▶ Directions
Below are the entries. Transcribe exactly the lines from the one with "rw [hperm.countP_eq] at hcp" through the one with "have hmem : k1", ends included, and leave out all others.
BEGIN
lemma pv_idx_getD (L : List (Int × (List String × List String)))
    (sel : List String × List String → List String)
    (d : PySem.Dict String (PySem.Set Int)) (x : String)
    (hfresh : ∀ p ∈ L, p.1 ∉ d.getD x PySem.Set.empty)
    (hnd : (L.map (·.1)).Nodup) :
    (L.foldl (fun d p => (sel p.2).foldl
        (fun d y => d.modify y PySem.Set.empty (fun s => PySem.Set.add s p.1)) d) d).getD x PySem.Set.empty
      = d.getD x PySem.Set.empty ++ (L.filter (fun p => decide (x ∈ sel p.2))).map (·.1) := by
  induction L generalizing d with
  | nil => simp
  | cons p ps ih =>
    simp only [List.map_cons, List.nodup_cons] at hnd
    simp only [List.foldl_cons]
    set d' := (sel p.2).foldl (fun d y => d.modify y PySem.Set.empty (fun s => PySem.Set.add s p.1)) d with hd'
    have hgd' : d'.getD x PySem.Set.empty
        = if x ∈ sel p.2 then PySem.Set.add (d.getD x PySem.Set.empty) p.1 else d.getD x PySem.Set.empty :=
      pv_inner_getD _ _ _ _
    have hadd : x ∈ sel p.2 → d'.getD x PySem.Set.empty = d.getD x PySem.Set.empty ++ [p.1] := by
      intro h
      rw [hgd', if_pos h, PySem.Set.add_of_not_mem (hfresh p (by simp))]
    have hfresh' : ∀ q ∈ ps, q.1 ∉ d'.getD x PySem.Set.empty := by
      intro q hq
      have hne : q.1 ≠ p.1 := by
        intro he; exact hnd.1 (he ▸ List.mem_map_of_mem hq)
      rw [hgd']
      split
      · rw [PySem.Set.add_of_not_mem (hfresh p (by simp))]
        intro hm
        rcases List.mem_append.1 hm with h1 | h1
        · exact hfresh q (by simp [hq]) h1
        · exact hne (by simpa using h1)
      · exact hfresh q (by simp [hq])
    rw [ih d' hfresh' hnd.2, hgd']
    by_cases hm : x ∈ sel p.2
    · rw [if_pos hm, PySem.Set.add_of_not_mem (hfresh p (by simp))]
      simp [hm]
    · simp [hm]
-- ---- the core equivalence ----
lemma pvMain (hand : List Int) (f s : Int) (hsf : s ≤ f) :
    (let firstSet := hasValidSet hand f;
     if firstSet.length = 0 then false
     else
       let setHand := firstSet.foldl (fun h i => (PySem.List.remove? h i).getD h) hand
       let secondSet := hasValidSet setHand s
       if (secondSet.length : Int) = s then true else false)
    = (if f < 1 ∨ s < 0 then false
       else
         let counts := hand.foldl (fun d c => d.insert c (d.getD c 0 + 1)) PySem.Dict.empty
         let p := pvTop2 counts.values
         decide ((f ≤ p.1 ∧ s ≤ p.2) ∨ f + s ≤ p.1)) := by
  simp only [pvVals]
  by_cases hf : f < 1
  · rw [pvHvs_nil_lt hand f hf, if_pos (Or.inl hf)]
    simp
  have hf1 : 1 ≤ f := by omega
  have hle2 := pvTop2_le ((PySem.Set.ofList hand).map (fun k => (hand.count k : Int)))
  by_cases hex : ∃ i ∈ hand, f ≤ (PySem.List.count hand i : Int)
  · obtain ⟨v₀, hv₀mem, hv₀cnt, hfirst⟩ := pvHvs_found hand f hf1 hex
    rw [PySem.List.count_eq] at hv₀cnt
    rw [hfirst]
    have hlenne : ¬ (List.replicate f.toNat v₀).length = 0 := by simp; omega
    rw [if_neg hlenne]
    have hfle : f.toNat ≤ hand.count v₀ := by omega
    have hcntS := pvRemove_count f.toNat hand v₀ hfle
    have hv₀keys : v₀ ∈ PySem.Set.ofList hand := (PySem.Set.mem_ofList _ _).mpr hv₀mem
    have hc1v₀ : (hand.count v₀ : Int) ≤ (pvTop2 ((PySem.Set.ofList hand).map (fun k => (hand.count k : Int)))).1 :=
      pvTop2_fst_ge _ _ (List.mem_map.mpr ⟨v₀, hv₀keys, rfl⟩)
    by_cases hs : s < 0
    · rw [pvHvs_nil_lt _ s (by omega)]
      rw [if_pos (Or.inr hs)]
      simp only [List.length_nil, Int.natCast_zero]
      rw [if_neg (by omega : ¬ (0 : Int) = s)]
    rw [if_neg (by omega : ¬ (f < 1 ∨ s < 0))]
    by_cases hs1 : s < 1
    · -- s = 0: A succeeds trivially on the second set; B via f + 0 ≤ c1
      rw [pvHvs_nil_lt _ s hs1]
      simp only [List.length_nil, Int.natCast_zero]
      rw [if_pos (by omega : (0 : Int) = s)]
      symm
      simp only [decide_eq_true_iff]
      right
      omega
    have hs1' : 1 ≤ s := by omega
    by_cases hex2 : ∃ u ∈ (List.replicate f.toNat v₀).foldl (fun h i => (PySem.List.remove? h i).getD h) hand,
        s ≤ (PySem.List.count ((List.replicate f.toNat v₀).foldl (fun h i => (PySem.List.remove? h i).getD h) hand) u : Int)
    · obtain ⟨u, humem, hucnt, hsec⟩ := pvHvs_found _ s hs1' hex2
      rw [PySem.List.count_eq, hcntS u] at hucnt
      rw [hsec]
      simp only [List.length_replicate]
      rw [if_pos (by omega : ((s.toNat : Nat) : Int) = s)]
      symm
      simp only [decide_eq_true_iff]
      by_cases huv : u = v₀
      · subst huv
        right
        rw [if_pos rfl] at hucnt
        omega
      · -- two distinct values with counts ≥ f and ≥ s
        simp only [if_neg huv] at hucnt
        have humem' : u ∈ hand := by
          have : 0 < hand.count u := by omega
          exact List.count_pos_iff.mp this
        left
        refine ⟨by omega, ?_⟩
        by_contra hlt
        push_neg at hlt
        have hcp := pvTop2_countP ((PySem.Set.ofList hand).map (fun k => (hand.count k : Int)))
        rw [List.countP_map] at hcp
        have hukeys : u ∈ (PySem.Set.ofList hand) := (PySem.Set.mem_ofList _ _).mpr humem'
        have hperm : (PySem.Set.ofList hand).Perm (v₀ :: (PySem.Set.ofList hand).erase v₀) :=
          List.perm_cons_erase hv₀keys
        have huerase : u ∈ (PySem.Set.ofList hand).erase v₀ := List.mem_erase_of_ne huv |>.mpr hukeys
        rw [hperm.countP_eq] at hcp
        rw [List.countP_cons] at hcp
        have h1 : (0 : Nat) < ((PySem.Set.ofList hand).erase v₀).countP
            ((fun z => decide ((pvTop2 ((PySem.Set.ofList hand).map fun k => (hand.count k : Int))).2 < z)) ∘ fun k => (hand.count k : Int)) := by
          rw [List.countP_pos_iff]
          exact ⟨u, huerase, by simp; omega⟩
        have h2 : ((fun z => decide ((pvTop2 ((PySem.Set.ofList hand).map fun k => (hand.count k : Int))).2 < z)) ∘ fun k => (hand.count k : Int)) v₀ = true := by
          simp; omega
        simp only [h2, if_pos] at hcp
        omega
    · push_neg at hex2
      have hall2 : ∀ i ∈ (List.replicate f.toNat v₀).foldl (fun h i => (PySem.List.remove? h i).getD h) hand,
          (PySem.List.count ((List.replicate f.toNat v₀).foldl (fun h i => (PySem.List.remove? h i).getD h) hand) i : Int) < s := by
        intro i hi
        have := hex2 i hi
        omega
      rw [pvHvs_nil _ s hall2]
      simp only [List.length_nil, Int.natCast_zero]
      rw [if_neg (by omega : ¬ (0 : Int) = s)]
      symm
      simp only [decide_eq_false_iff_not]
      intro hP
      rcases hP with ⟨hc1, hc2⟩ | hc1
      · -- f ≤ c1 ∧ s ≤ c2 : extract two distinct values
        obtain ⟨k1, k2, ks', hperm, ha, hb⟩ :=
          pvTop2_pair (PySem.Set.ofList hand) (fun k => (hand.count k : Int)) (by omega)
        have hnd : (k1 :: k2 :: ks').Nodup := hperm.nodup_iff.mp (PySem.Set.nodup_ofList hand)
        have hk12 : k1 ≠ k2 := by
          intro h
          exact (List.nodup_cons.mp hnd).1 (h ▸ List.mem_cons_self)
        have hk1h : k1 ∈ hand := (PySem.Set.mem_ofList _ _).mp (hperm.mem_iff.mpr (by simp))
        have hk2h : k2 ∈ hand := (PySem.Set.mem_ofList _ _).mp (hperm.mem_iff.mpr (by simp))
        -- pick the one different from v₀; its count in setHand is ≥ s ≥ 1
        by_cases hk2v : k2 = v₀
        · have hk1v : k1 ≠ v₀ := by rw [hk2v] at hk12; exact hk12
          have hcu : s ≤ (hand.count k1 : Int) := by omega
          have hmem : k1 ∈ (List.replicate f.toNat v₀).foldl (fun h i => (PySem.List.remove? h i).getD h) hand := by
            apply List.count_pos_iff.mp
            rw [hcntS k1, if_neg hk1v]
            omega
          have := hall2 k1 hmem
          rw [PySem.List.count_eq, hcntS k1, if_neg hk1v] at this
          omega
        · have hcu : s ≤ (hand.count k2 : Int) := by omega
          have hmem : k2 ∈ (List.replicate f.toNat v₀).foldl (fun h i => (PySem.List.remove? h i).getD h) hand := by
            apply List.count_pos_iff.mp
            rw [hcntS k2, if_neg hk2v]
            omega
          have := hall2 k2 hmem
          rw [PySem.List.count_eq, hcntS k2, if_neg hk2v] at this
          omega
      · -- f + s ≤ c1 : the value holding c1 already defeats hall2
        have hc1mem : (pvTop2 ((PySem.Set.ofList hand).map (fun k => (hand.count k : Int)))).1
            ∈ (PySem.Set.ofList hand).map (fun k => (hand.count k : Int)) := by
          rcases pvTop2_fst_mem ((PySem.Set.ofList hand).map (fun k => (hand.count k : Int))) with h0 | hm
          · omega
          · exact hm
        obtain ⟨w, hwkeys, hwc⟩ := List.mem_map.mp hc1mem
        by_cases hwv : w = v₀
        · have hmem : w ∈ (List.replicate f.toNat v₀).foldl (fun h i => (PySem.List.remove? h i).getD h) hand := by
            apply List.count_pos_iff.mp
            rw [hcntS w, if_pos hwv]
            omega
          have := hall2 w hmem
          rw [PySem.List.count_eq, hcntS w, if_pos hwv] at this
          have hcv : hand.count w = hand.count v₀ := by rw [hwv]
          omega
        · have hmem : w ∈ (List.replicate f.toNat v₀).foldl (fun h i => (PySem.List.remove? h i).getD h) hand := by
            apply List.count_pos_iff.mp
            rw [hcntS w, if_neg hwv]
            omega
          have := hall2 w hmem
          rw [PySem.List.count_eq, hcntS w, if_neg hwv] at this
          omega
  · -- no value occurs f times: A returns False; B has c1 < f
    push_neg at hex
    have hall : ∀ i ∈ hand, (PySem.List.count hand i : Int) < f := fun i hi => by
      have := hex i hi; omega
    rw [pvHvs_nil hand f hall]
    simp only [List.length_nil, if_true]
    by_cases hs : s < 0
    · rw [if_pos (Or.inr hs)]
    · rw [if_neg (by omega : ¬ (f < 1 ∨ s < 0))]
      have hc1 : (pvTop2 ((PySem.Set.ofList hand).map (fun k => (hand.count k : Int)))).1 < f := by
        rcases pvTop2_fst_mem ((PySem.Set.ofList hand).map (fun k => (hand.count k : Int))) with h0 | hm
        · omega
        · obtain ⟨k, hk, hkc⟩ := List.mem_map.mp hm
          have hkh : k ∈ hand := (PySem.Set.mem_ofList _ _).mp hk
          have := hall k hkh
          rw [PySem.List.count_eq] at this
          omega
      symm
      simp only [decide_eq_false_iff_not]
      intro hP
      rcases hP with ⟨h1, _⟩ | h1 <;> omega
END
▶ Exercise answer
        rw [hperm.countP_eq] at hcp
        rw [List.countP_cons] at hcp
        have h1 : (0 : Nat) < ((PySem.Set.ofList hand).erase v₀).countP
            ((fun z => decide ((pvTop2 ((PySem.Set.ofList hand).map fun k => (hand.count k : Int))).2 < z)) ∘ fun k => (hand.count k : Int)) := by
          rw [List.countP_pos_iff]
          exact ⟨u, huerase, by simp; omega⟩
        have h2 : ((fun z => decide ((pvTop2 ((PySem.Set.ofList hand).map fun k => (hand.count k : Int))).2 < z)) ∘ fun k => (hand.count k : Int)) v₀ = true := by
          simp; omega
        simp only [h2, if_pos] at hcp
        omega
    · push_neg at hex2
      have hall2 : ∀ i ∈ (List.replicate f.toNat v₀).foldl (fun h i => (PySem.List.remove? h i).getD h) hand,
          (PySem.List.count ((List.replicate f.toNat v₀).foldl (fun h i => (PySem.List.remove? h i).getD h) hand) i : Int) < s := by
        intro i hi
        have := hex2 i hi
        omega
      rw [pvHvs_nil _ s hall2]
      simp only [List.length_nil, Int.natCast_zero]
      rw [if_neg (by omega : ¬ (0 : Int) = s)]
      symm
      simp only [decide_eq_false_iff_not]
      intro hP
      rcases hP with ⟨hc1, hc2⟩ | hc1
      · -- f ≤ c1 ∧ s ≤ c2 : extract two distinct values
        obtain ⟨k1, k2, ks', hperm, ha, hb⟩ :=
          pvTop2_pair (PySem.Set.ofList hand) (fun k => (hand.count k : Int)) (by omega)
        have hnd : (k1 :: k2 :: ks').Nodup := hperm.nodup_iff.mp (PySem.Set.nodup_ofList hand)
        have hk12 : k1 ≠ k2 := by
          intro h
          exact (List.nodup_cons.mp hnd).1 (h ▸ List.mem_cons_self)
        have hk1h : k1 ∈ hand := (PySem.Set.mem_ofList _ _).mp (hperm.mem_iff.mpr (by simp))
        have hk2h : k2 ∈ hand := (PySem.Set.mem_ofList _ _).mp (hperm.mem_iff.mpr (by simp))
        -- pick the one different from v₀; its count in setHand is ≥ s ≥ 1
        by_cases hk2v : k2 = v₀
        · have hk1v : k1 ≠ v₀ := by rw [hk2v] at hk12; exact hk12
          have hcu : s ≤ (hand.count k1 : Int) := by omega
          have hmem : k1 ∈ (List.replicate f.toNat v₀).foldl (fun h i => (PySem.List.remove? h i).getD h) hand := by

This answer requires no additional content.